Can't use checkpoint_sequential

import torch
from torch import nn
from torch.utils.checkpoint import checkpoint_sequential
from torchvision.models import resnet50

model = resnet50()

modules = [module for k, module in enumerate(model.children())]

device = torch.device("cuda" if torch.cuda.is_available() else "cpu")

model = model.to(device)
inputs = torch.randn(4, 3, 224, 224).to(device)
inputs.requires_grad = True
output = checkpoint_sequential(modules, len(modules), inputs)
criterion = nn.CrossEntropyLoss()
target = torch.empty(1, dtype=torch.long).random_(5).to(device)
loss = criterion(output, target)
loss.backward()
optimizer.step()

I got :arrow_down:

/usr/local/lib/python3.10/dist-packages/torch/nn/modules/linear.py in forward(self, input)
112
113 def forward(self, input: Tensor) → Tensor:
→ 114 return F.linear(input, self.weight, self.bias)
115
116 def extra_repr(self) → str:

RuntimeError: mat1 and mat2 shapes cannot be multiplied (8192x1 and 2048x1000)

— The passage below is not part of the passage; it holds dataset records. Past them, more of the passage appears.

-- pv_equiv track=rewrite | github.com/jonchisko/ieps_seminarska2 | implementation/test_runner.py | find_body
-- ===== SOURCE A (Python) =====
-- def find_body(items):
--     body_start = 0
--     body_end = 0
--
--     for i in range(len(items)):
--         if "<body" in items[i]:
--             body_start = i
--         if "</body" in items[i]:
--             body_end = i
--
--     return body_start, body_end
-- ===== SOURCE B (Python) =====
-- def find_body(items):
--     body_start = 0
--     body_end = 0
--     found_start = False
--     found_end = False
--     for i in range(len(items) - 1, -1, -1):
--         s = items[i]
--         if not found_start and "<body" in s:
--             body_start = i
--             found_start = True
--         if not found_end and "</body" in s:
--             body_end = i
--             found_end = True
--         if found_start and found_end:
--             break
--     return body_start, body_end
-- ===== Notes on version B (the rewrite author's own statement) =====
-- stated objective: alternative
-- what changed: Scans backwards from the end with two found-flags and stops as soon as both tags have been seen, instead of scanning the whole list forwards and overwriting the indices.
import Mathlib
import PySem

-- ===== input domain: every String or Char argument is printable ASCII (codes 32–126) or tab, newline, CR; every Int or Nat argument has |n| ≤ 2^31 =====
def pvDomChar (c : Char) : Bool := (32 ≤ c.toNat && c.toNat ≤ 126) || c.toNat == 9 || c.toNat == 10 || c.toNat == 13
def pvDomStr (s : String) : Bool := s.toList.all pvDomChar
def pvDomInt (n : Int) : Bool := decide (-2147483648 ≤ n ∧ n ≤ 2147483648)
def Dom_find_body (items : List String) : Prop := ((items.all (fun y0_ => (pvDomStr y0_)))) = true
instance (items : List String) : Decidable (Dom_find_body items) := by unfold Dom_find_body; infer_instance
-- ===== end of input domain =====

-- B replaces A's full forward scan by a backward scan with found-flags that stops
-- as soon as both tags have been seen (alternative decomposition, same asymptotic cost).

-- ===== PORT A =====
def find_body (items : List String) : Int × Int :=
  (PySem.List.pyRange 0 items.length 1).foldl
    (fun st i =>
      let s := PySem.List.pyGetD items i ""
      let st1 := if PySem.Str.isIn "<body" s then (i, st.2) else st
      if PySem.Str.isIn "</body" s then (st1.1, i) else st1)
    (0, 0)

-- ===== PORT B =====
-- countdown loop: k = i + 1, i.e. `find_body_altGo items (i+1) …` processes index i next
def find_body_altGo (items : List String) : Nat → Int → Int → Bool → Bool → Int × Int
  | 0, bs, be, _, _ => (bs, be)
  | k + 1, bs, be, fs, fe =>
      let s := items.getD k ""
      let p : Int × Bool := if !fs && PySem.Str.isIn "<body" s then ((k : Int), true) else (bs, fs)
      let q : Int × Bool := if !fe && PySem.Str.isIn "</body" s then ((k : Int), true) else (be, fe)
      if p.2 && q.2 then (p.1, q.1)
      else find_body_altGo items k p.1 q.1 p.2 q.2

def find_body_alt (items : List String) : Int × Int :=
  find_body_altGo items items.length 0 0 false false

-- ===== PRECONDITION & SPEC =====
def Spec_find_body (items : List String) (out : Int × Int) : Prop := out = find_body_alt items
instance (items : List String) (out : Int × Int) : Decidable (Spec_find_body items out) := by unfold Spec_find_body; infer_instance

-- ===== CLAIM (what is proved, stated in full; the proofs are below) =====
def Claim_equal_find_body : Prop := ∀ (items : List String), Dom_find_body items → Spec_find_body items (find_body items)

-- ===== LEMMAS AND PROOFS =====

-- last index i < k with pat a substring of items[i], 0 if none
def lastIdx (items : List String) (pat : String) (k : Nat) : Int :=
  (List.range k).foldl
    (fun a i => if PySem.Str.isIn pat (items.getD i "") then (i : Int) else a) 0

theorem lastIdx_succ (items : List String) (pat : String) (k : Nat) :
    lastIdx items pat (k + 1) =
      if PySem.Str.isIn pat (items.getD k "") then (k : Int) else lastIdx items pat k := by
  unfold lastIdx
  rw [List.range_succ, List.foldl_append]
  simp

theorem find_body_eq_lastIdx (items : List String) :
    find_body items =
      (lastIdx items "<body" items.length, lastIdx items "</body" items.length) := by
  unfold find_body
  rw [PySem.List.pyRange_one]
  simp only [sub_zero, Int.toNat_natCast, List.foldl_map]
  induction items.length with
  | zero => rfl
  | succ n ih =>
      rw [List.range_succ, List.foldl_append, ih, lastIdx_succ, lastIdx_succ]
      simp only [List.foldl_cons, List.foldl_nil, zero_add, PySem.List.pyGetD_natCast]
      simp only [PySem.Str.isIn_eq]
      split_ifs <;> simp_all

theorem find_body_altGo_eq (items : List String) :
    ∀ (k : Nat) (bs be : Int) (fs fe : Bool),
      (fs = false → bs = 0) → (fe = false → be = 0) →
      find_body_altGo items k bs be fs fe =
        ((if fs then bs else lastIdx items "<body" k),
         (if fe then be else lastIdx items "</body" k)) := by
  intro k
  induction k with
  | zero =>
      intro bs be fs fe hbs hbe
      cases fs <;> cases fe <;> simp [find_body_altGo, lastIdx, hbs, hbe]
  | succ n ih =>
      intro bs be fs fe hbs hbe
      rw [lastIdx_succ, lastIdx_succ]
      have ihtt : ∀ bs be, find_body_altGo items n bs be true true =
          (bs, be) := fun bs be => by
        rw [ih bs be true true (by simp) (by simp)]; simp
      have ihtf : ∀ bs, find_body_altGo items n bs 0 true false =
          (bs, lastIdx items "</body" n) := fun bs => by
        rw [ih bs 0 true false (by simp) (fun _ => rfl)]; simp
      have ihft : ∀ be, find_body_altGo items n 0 be false true =
          (lastIdx items "<body" n, be) := fun be => by
        rw [ih 0 be false true (fun _ => rfl) (by simp)]; simp
      have ihff : find_body_altGo items n 0 0 false false =
          (lastIdx items "<body" n, lastIdx items "</body" n) := by
        rw [ih 0 0 false false (fun _ => rfl) (fun _ => rfl)]; simp
      simp only [find_body_altGo]
      cases fs with
      | true =>
          cases fe with
          | true =>
              by_cases h1 : PySem.Str.isIn "<body" (items.getD n "") = true <;>
                by_cases h2 : PySem.Str.isIn "</body" (items.getD n "") = true <;>
                  simp_all
          | false =>
              have : be = 0 := hbe rfl; subst this
              by_cases h1 : PySem.Str.isIn "<body" (items.getD n "") = true <;>
                by_cases h2 : PySem.Str.isIn "</body" (items.getD n "") = true <;>
                  simp_all [ihtf]
      | false =>
          have : bs = 0 := hbs rfl; subst this
          cases fe with
          | true =>
              by_cases h1 : PySem.Str.isIn "<body" (items.getD n "") = true <;>
                by_cases h2 : PySem.Str.isIn "</body" (items.getD n "") = true <;>
                  simp_all [ihft]
          | false =>
              by_cases h1 : PySem.Str.isIn "<body" (items.getD n "") = true <;>
                by_cases h2 : PySem.Str.isIn "</body" (items.getD n "") = true <;>
                  simp_all [ihff]

-- ===== VERDICT (by name: the statement is the Claim_ definition above) =====
theorem find_body_spec : Claim_equal_find_body := by
  intro items _
  unfold Spec_find_body find_body_alt
  rw [find_body_eq_lastIdx, find_body_altGo_eq items items.length 0 0 false false
    (fun _ => rfl) (fun _ => rfl)]
  simp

How to use checkpoint_sequential for resnet50? Any suggestion? :sob: @ptrblck_de

checkpoint_sequential supports a list of modules/functions in order (sequentially).

Please check the resnet50 forward function:

x = torch.flatten(x, 1) is not included in your modules = [module for k, module in enumerate(model.children())].

You can check by printing len(modules), which is 10, but there are 11 operations in forward. Thus, x = torch.flatten(x, 1) is not considered in your modules.